MedyMatch Shakes Up Health And Legal Statistics While Saving Lives

Stories of doctors misdiagnosing medical conditions can be shocking.  Unfortunately, we’ve all heard of them.  Luckily, not all medical errors are life-threatening.  Some can be harmless or cause only temporary problems.  It’s the ones that result in fatalities and those that substantially alter a person’s life, that concern us.

Indeed, it was a misdiagnosed medical emergency that lead to the founding of MedyMatch (medymatch.com), an Israeli startup whose goal it is to help doctors better diagnose patients in the Emergency Room.

MedyMatch has created a database comprised of millions of medical images gleaned from cases at hospitals in Israel and the US, specifically, Hadassah Medical Center in Jerusalem and Massachusetts General Hospital in Boston.  The database is an Artificial Intelligence cloud that MedyMatch uses to quickly process the images in effort to identify abnormalities in the image produced of the patient.  This is followed by analysis and ultimately a diagnosis based on the results.

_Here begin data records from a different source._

-- pv_equiv track=rewrite | github.com/nileshdattatraykedare/assignments | test_5.py | aligncharacters
-- ===== SOURCE A (Python) =====
-- from math import sqrt
--
-- max_val = 257
--
-- def aligncharacters(s):
--     prime = [True] * (max_val + 1)
--
--     # 0 and 1 are not primes
--     prime[0] = False
--     prime[1] = False
--     for p in range(2, int(sqrt(max_val)) + 1):
--
--         # If prime[p] is not changed, then
--         # it is a prime
--
--         if prime[p]:
--
--             # Update all multiples of p
--             for i in range(2 * p, max_val + 1, p):
--                 prime[i] = False
--
--     part1 = []
--     part2 = []
--     # Traverse all the characters
--     for i in range(len(s)):
--         if prime[ord(s[i])]:
--             part1 += [ord(s[i])]
--         else:
--             part2 += [ord(s[i])]
--
--     part1.sort()
--     part2.sort(reverse=True)
--     mergedlist = []
--     mergedlist.extend(part1)
--     mergedlist.extend(part2)
--     output = ""
--
--     for i in mergedlist:
--         output += chr(i)
--     return output
-- ===== SOURCE B (Python) =====
-- def aligncharacters(s):
--     def _is_prime(n):
--         return n >= 2 and all(n % d for d in range(2, n))
--
--     counts = [0] * 258
--     for c in s:
--         counts[ord(c)] += 1
--     asc = []
--     desc = []
--     for v in range(258):
--         if counts[v]:
--             block = chr(v) * counts[v]
--             if _is_prime(v):
--                 asc.append(block)
--             else:
--                 desc.append(block)
--     return "".join(asc) + "".join(reversed(desc))
-- ===== Notes on version B (the rewrite author's own statement) =====
-- stated objective: faster
-- what changed: Replaces A's Eratosthenes sieve plus two comparison sorts of the code lists by a trial-division primality test and a counting sort over the bounded codepoint alphabet (one counts array, then one ascending and one descending sweep over the 258 possible codes).
import Mathlib
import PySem

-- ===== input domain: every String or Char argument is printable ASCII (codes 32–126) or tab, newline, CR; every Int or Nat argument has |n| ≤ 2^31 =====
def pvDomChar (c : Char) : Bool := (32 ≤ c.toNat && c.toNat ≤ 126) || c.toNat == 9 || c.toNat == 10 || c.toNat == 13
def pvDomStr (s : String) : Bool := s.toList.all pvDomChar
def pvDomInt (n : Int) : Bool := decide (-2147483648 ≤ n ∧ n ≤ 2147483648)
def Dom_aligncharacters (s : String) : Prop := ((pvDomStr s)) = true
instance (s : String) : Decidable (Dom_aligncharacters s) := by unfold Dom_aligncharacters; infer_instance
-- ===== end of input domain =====

-- B replaces A's sieve + two comparison sorts by trial-division primality and a counting sort
-- over the bounded codepoint alphabet (objective: faster, O(n) vs O(n log n) in the string length).

-- ===== PORT A =====
-- the sieve of Eratosthenes over [0, 257], exactly as A builds it (independent of s)
def pvSievePrime : List Bool :=
  (PySem.List.pyRange 2 17 1).foldl
    (fun pr p =>
      if pr.getD p.toNat false then
        (PySem.List.pyRange (2 * p) 258 p).foldl (fun pr2 i => pr2.set i.toNat false) pr
      else pr)
    (((List.replicate 258 true).set 0 false).set 1 false)

-- prime[ord(s[i])] is exact here: on Dom_ every code is ≤ 126 < 258 = len(prime)
def aligncharacters (s : String) : String :=
  let prime := pvSievePrime
  let parts := s.toList.foldl
    (fun (pr : List Nat × List Nat) c =>
      if prime.getD c.toNat false then (pr.1 ++ [c.toNat], pr.2) else (pr.1, pr.2 ++ [c.toNat]))
    ([], [])
  let part1 := PySem.List.sorted parts.1 (fun x => x) false
  let part2 := PySem.List.sorted parts.2 (fun x => x) true
  String.mk ((part1 ++ part2).map Char.ofNat)

-- ===== PORT B =====
-- _is_prime(n) = n >= 2 and all(n % d for d in range(2, n))
def pvIsPrime (v : Nat) : Bool :=
  decide (2 ≤ v) && (PySem.List.pyRange 2 (v : Int) 1).all (fun d => !(PySem.Int.mod (v : Int) d == 0))

def aligncharacters_alt (s : String) : String :=
  let counts := s.toList.foldl
    (fun (cn : List Nat) c => cn.set c.toNat (cn.getD c.toNat 0 + 1)) (List.replicate 258 0)
  let pr := (List.range 258).foldl
    (fun (pr : List (List Char) × List (List Char)) v =>
      if counts.getD v 0 ≠ 0 then
        if pvIsPrime v then (pr.1 ++ [List.replicate (counts.getD v 0) (Char.ofNat v)], pr.2)
        else (pr.1, pr.2 ++ [List.replicate (counts.getD v 0) (Char.ofNat v)])
      else pr)
    ([], [])
  String.mk (pr.1.flatten ++ pr.2.reverse.flatten)

-- ===== PRECONDITION & SPEC =====
def Spec_aligncharacters (s : String) (out : String) : Prop := out = aligncharacters_alt s
instance (s : String) (out : String) : Decidable (Spec_aligncharacters s out) := by unfold Spec_aligncharacters; infer_instance

-- ===== CLAIM (what is proved, stated in full; the proofs are below) =====
def Claim_equal_aligncharacters : Prop := ∀ (s : String), Dom_aligncharacters s → Spec_aligncharacters s (aligncharacters s)

-- ===== LEMMAS AND PROOFS =====

-- the sieve table and B's trial division agree on the whole alphabet
set_option maxRecDepth 100000 in
lemma pvSieve_eq_isPrime : ∀ v < 258, pvSievePrime.getD v false = pvIsPrime v := by decide

-- A's partition loop
lemma pvFoldA (p : Nat → Bool) (cs : List Char) (acc : List Nat × List Nat) :
    cs.foldl (fun pr c => if p c.toNat then (pr.1 ++ [c.toNat], pr.2) else (pr.1, pr.2 ++ [c.toNat])) acc
      = (acc.1 ++ (cs.map Char.toNat).filter p,
         acc.2 ++ (cs.map Char.toNat).filter (fun v => !p v)) := by
  induction cs generalizing acc with
  | nil => simp
  | cons c cs ih =>
    simp only [List.foldl_cons, List.map_cons, List.filter_cons]
    by_cases h : p c.toNat = true
    · simp [h, ih]
    · simp [h, ih]

-- B's counting loop
lemma pvFoldCounts (cs : List Char) (cn : List Nat) (hlt : ∀ c ∈ cs, c.toNat < cn.length) (v : Nat) :
    (cs.foldl (fun cn c => cn.set c.toNat (cn.getD c.toNat 0 + 1)) cn).getD v 0
      = cn.getD v 0 + (cs.map Char.toNat).count v := by
  induction cs generalizing cn with
  | nil => simp
  | cons c cs ih =>
    simp only [List.foldl_cons, List.map_cons, List.count_cons]
    rw [ih _ (fun d hd => by simpa using hlt d (List.mem_cons_of_mem _ hd))]
    have hc : c.toNat < cn.length := hlt c (List.mem_cons_self ..)
    simp only [List.getD, List.getElem?_set, hc, if_true]
    by_cases h : c.toNat = v
    · simp [h]; omega
    · simp [h]

-- B's emission loop
lemma pvFoldB (g : Nat → List Char) (cnt : Nat → Nat) (q : Nat → Bool) (l : List Nat)
    (acc : List (List Char) × List (List Char)) :
    l.foldl (fun pr v =>
        if cnt v ≠ 0 then
          if q v then (pr.1 ++ [g v], pr.2) else (pr.1, pr.2 ++ [g v])
        else pr) acc
      = (acc.1 ++ (l.filter (fun v => !decide (cnt v = 0) && q v)).map g,
         acc.2 ++ (l.filter (fun v => !decide (cnt v = 0) && !q v)).map g) := by
  induction l generalizing acc with
  | nil => simp
  | cons v l ih =>
    simp only [List.foldl_cons, List.filter_cons]
    by_cases h0 : cnt v = 0
    · rw [if_neg (by simp [h0]), ih]
      simp [h0]
    · by_cases hq : q v = true
      · rw [if_pos h0, if_pos hq, ih]
        simp [h0, hq]
      · rw [if_pos h0, if_neg hq, ih]
        simp [h0, hq]

-- replicate blocks of zero count vanish under flatMap
lemma pvFlatMap_drop_zero (cnt : Nat → Nat) (q : Nat → Bool) (g : Nat → List Char)
    (hg : ∀ v, (g v).length = cnt v) (l : List Nat) :
    (l.filter (fun v => !decide (cnt v = 0) && q v)).flatMap g = (l.filter q).flatMap g := by
  induction l with
  | nil => rfl
  | cons v l ih =>
    simp only [List.filter_cons]
    by_cases h0 : cnt v = 0
    · have hnil : g v = [] := List.eq_nil_of_length_eq_zero (by rw [hg v, h0])
      by_cases hq : q v = true <;> simp [h0, hq, ih, hnil]
    · by_cases hq : q v = true <;> simp [h0, hq, ih]

-- counting a flatMap of replicate-blocks over a Nodup index list
lemma pvCount_flatMap (k : Nat → Nat) (l : List Nat) (hnd : l.Nodup) (w : Nat) :
    (l.flatMap (fun v => List.replicate (k v) v)).count w = if w ∈ l then k w else 0 := by
  induction l with
  | nil => simp
  | cons v l ih =>
    rcases List.nodup_cons.mp hnd with ⟨hv, hnd'⟩
    simp only [List.flatMap_cons, List.count_append, ih hnd', List.count_replicate, List.mem_cons]
    by_cases h : v = w
    · subst h; simp [hv]
    · have h' : ¬ w = v := fun hh => h hh.symm
      simp [h, h']

-- a flatMap of replicate-blocks over an increasing index list is sorted
lemma pvPairwise_flatMap (k : Nat → Nat) (l : List Nat) (hpw : l.Pairwise (· < ·)) :
    (l.flatMap (fun v => List.replicate (k v) v)).Pairwise (· ≤ ·) := by
  induction l with
  | nil => simp
  | cons v l ih =>
    rcases List.pairwise_cons.mp hpw with ⟨hv, hpw'⟩
    simp only [List.flatMap_cons]
    apply List.pairwise_append.mpr
    refine ⟨List.pairwise_replicate.mpr (Or.inr le_rfl), ih hpw', ?_⟩
    intro a ha b hb
    have ha' := List.eq_of_mem_replicate ha
    rcases List.mem_flatMap.mp hb with ⟨u, hu, hbu⟩
    have hb' := List.eq_of_mem_replicate hbu
    subst ha'; subst hb'
    exact le_of_lt (hv _ hu)

-- the canonical sorted form: any ≤-sorted rearrangement of (xs.filter p) IS the counting-sort output
lemma pvCanon (p : Nat → Bool) (xs : List Nat) (hx : ∀ x ∈ xs, x < 258) (ys : List Nat)
    (hperm : ys.Perm (xs.filter p)) (hpw : ys.Pairwise (· ≤ ·)) :
    ys = ((List.range 258).filter p).flatMap (fun v => List.replicate (xs.count v) v) := by
  apply PySem.List.eq_of_perm_of_pairwise_le_of_injective (fun x : Nat => x) (fun _ _ h => h)
  · refine hperm.trans (List.perm_iff_count.mpr fun w => ?_)
    rw [pvCount_flatMap _ _ ((List.nodup_range).filter _) w]
    simp only [List.mem_filter, List.mem_range]
    by_cases hpw' : p w = true
    · rw [List.count_filter hpw']
      by_cases hw : w < 258
      · simp [hw, hpw']
      · have : xs.count w = 0 := List.count_eq_zero.mpr (fun hmem => hw (hx w hmem))
        simp [hw, this]
    · have : w ∉ xs.filter p := fun hmem => hpw' (List.of_mem_filter hmem)
      simp [List.count_eq_zero.mpr this, hpw']
  · exact hpw
  · exact pvPairwise_flatMap _ _ ((List.pairwise_lt_range).filter _)

-- the A-side descending half, reversed, is also a ≤-sorted rearrangement
lemma pvCanon_rev (p : Nat → Bool) (xs : List Nat) (hx : ∀ x ∈ xs, x < 258) :
    PySem.List.sorted (xs.filter p) (fun x => x) true
      = (((List.range 258).filter p).flatMap (fun v => List.replicate (xs.count v) v)).reverse := by
  have h := pvCanon p xs hx (PySem.List.sorted (xs.filter p) (fun x => x) true).reverse
    ((List.reverse_perm _).trans (PySem.List.sorted_perm _ _ _))
    (List.pairwise_reverse.mpr (PySem.List.sorted_pairwise_rev (xs.filter p) (fun x => x)))
  rw [← h, List.reverse_reverse]

-- ===== VERDICT (by name: the statement is the Claim_ definition above) =====
set_option maxRecDepth 100000 in
theorem aligncharacters_spec : Claim_equal_aligncharacters := by
  intro s hdom
  show aligncharacters s = aligncharacters_alt s
  have hlt : ∀ c ∈ s.toList, c.toNat < 258 := by
    intro c hc
    have := List.all_eq_true.mp hdom c hc
    simp [pvDomChar] at this
    omega
  simp only [aligncharacters, aligncharacters_alt]
  generalize s.toList = cs at hlt ⊢
  -- the count array computes List.count on the codes
  have hcnt : ∀ v, (cs.foldl (fun cn c => cn.set c.toNat (cn.getD c.toNat 0 + 1))
      (List.replicate 258 0)).getD v 0 = (cs.map Char.toNat).count v := by
    intro v
    rw [pvFoldCounts cs _ (by simpa using hlt) v]
    rcases Nat.lt_or_ge v 258 with h | h
    · rw [List.getD_eq_getElem?_getD, List.getElem?_replicate, if_pos h]
      simp
    · rw [List.getD_eq_getElem?_getD, List.getElem?_replicate, if_neg (by omega)]
      simp
  set codes := cs.map Char.toNat with hcodes
  set cnts := cs.foldl (fun cn c => cn.set c.toNat (cn.getD c.toNat 0 + 1))
      (List.replicate 258 0) with hcnts
  rw [pvFoldA (fun v => pvSievePrime.getD v false) cs ([], [])]
  rw [pvFoldB (fun v => List.replicate (cnts.getD v 0) (Char.ofNat v))
      (fun v => cnts.getD v 0) pvIsPrime (List.range 258) ([], [])]
  simp only [hcnt, List.nil_append]
  have hx : ∀ x ∈ codes, x < 258 := by
    intro x hxm
    rcases List.mem_map.mp hxm with ⟨c, hc, rfl⟩
    exact hlt c hc
  have hfc : ∀ q : Bool → Bool,
      (List.range 258).filter (fun v => q (pvSievePrime.getD v false))
        = (List.range 258).filter (fun v => q (pvIsPrime v)) := by
    intro q
    exact List.filter_congr (fun v hv => by
      rw [pvSieve_eq_isPrime v (List.mem_range.mp hv)])
  -- ascending halves
  have e1 : (PySem.List.sorted (codes.filter (fun v => pvSievePrime.getD v false))
        (fun x => x) false).map Char.ofNat
      = (((List.range 258).filter (fun v =>
          !decide (codes.count v = 0) && pvIsPrime v)).map
            (fun v => List.replicate (codes.count v) (Char.ofNat v))).flatten := by
    rw [← List.flatMap_def,
        pvFlatMap_drop_zero (fun v => codes.count v) pvIsPrime _ (fun v => List.length_replicate),
        pvCanon (fun v => pvSievePrime.getD v false) codes hx _
          (PySem.List.sorted_perm _ _ _) (PySem.List.sorted_pairwise _ _)]
    rw [show ((List.range 258).filter pvIsPrime)
          = (List.range 258).filter (fun v => pvSievePrime.getD v false) from
        (hfc (fun b => b)).symm]
    simp [List.map_flatMap, List.map_replicate]
  -- descending halves
  have e2 : (PySem.List.sorted (codes.filter (fun v => !pvSievePrime.getD v false))
        (fun x => x) true).map Char.ofNat
      = (((List.range 258).filter (fun v =>
          !decide (codes.count v = 0) && !pvIsPrime v)).map
            (fun v => List.replicate (codes.count v) (Char.ofNat v))).reverse.flatten := by
    rw [← List.map_reverse, ← List.flatMap_def, ← List.filter_reverse,
        pvFlatMap_drop_zero (fun v => codes.count v) (fun v => !pvIsPrime v) _
          (fun v => List.length_replicate),
        List.filter_reverse,
        show ((List.range 258).filter (fun v => !pvIsPrime v))
          = (List.range 258).filter (fun v => !pvSievePrime.getD v false) from
            (hfc (fun b => !b)).symm,
        pvCanon_rev (fun v => !pvSievePrime.getD v false) codes hx]
    rw [List.reverse_flatMap]
    simp only [List.flatMap_def, List.map_flatten, List.map_map]
    refine congrArg _ (List.map_congr_left fun v _ => ?_)
    simp [List.reverse_replicate, List.map_replicate]
  rw [List.map_append, e1, e2]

“It’s about machine vision – the ability for the computer to actually see something on the image – combined with deep learning.  When you combine those two things together, there’s a new category now called Deep Vision: the idea of a machine, or an Artificial Intelligence, to be able to diagnose and learn from thousands of cases, for a specific disease, and then provide the physician a specific recommendation or diagnosis for that particular patient,” explained Michael Rosenberg, CFO and co-founder of MedyMatch, in an interview.

“It’s an ongoing process,” Rosenberg said.  “Every single case that comes into the cloud actually continually teaches the application to diagnose better.  So the more cases the application sees, the more sensitive the application becomes.”

MedyMatch’s algorithm currently focuses reading CT scans from cerebrovascular incidents that might occur in the ER, including brain trauma, skull fracture, pulmonary embolism, stroke, etc.

The technology is being touted as a, “decision support tool” and as, “a second look” that will effectively provide the doctor with an expert opinion in a matter of minutes.

But in truth, its implications extend far beyond the lifesaving information it can provide for a single patient.

A recent article about the effects of medical care gone wrong, published in The British Medical Journal (BMJ), updated antiquated data that relied on a report from the year 1999 whose figures were based on a study done yet 15 years earlier, in 1984.

The new findings expose “medical error” as the third leading cause of death in the US, after heart disease and cancer, and followed by respiratory disease, accidents and stroke.  Over 251,000 people die each year in the US alone due to medical error, and that’s using conservative estimates, according to Dr. Martin Makary, professor of surgery at Johns Hopkins University School of Medicine, and a co-author of the article.

This is certainly not unique to US hospitals.  Medical error is a high ranking cause of death throughout the world.

Dr. Makary explained why the results of his study are so significant.  “The list of most common causes of death that each country puts out each year is a big deal. It informs all of the research priorities for that country, research funding and public awareness campaigns.”

And so, it turns out that in addition to improving the chances of correctly diagnosing patients in the ER, MedyMatch has the potential to lower the rating of the “medical error” category on the list of leading causes of death in the world.

Reaching further, MedyMatch’s influence might even extend into the realm of medical malpractice.  US News and World Report cited a 2013 study, also published in BMJ, showing that diagnosis-related claims make up the majority, and are the most costly of all malpractice claims.  Moreover, diagnosis-related errors are the leading cause of claims associated with death and disability.

“If someone has a headache, and you say ‘take two aspirin and call me in the morning,’ but the headache is really a brain aneurysm, the patient could die before morning,” said study author Dr. David Newman-Toker, an associate professor of neurology at the Johns Hopkins University School of Medicine.

That’s where MedyMatch comes in, to save not just the life of the patient, but also to avoid a lawsuit and at the same time change the world landscape of the medical health field.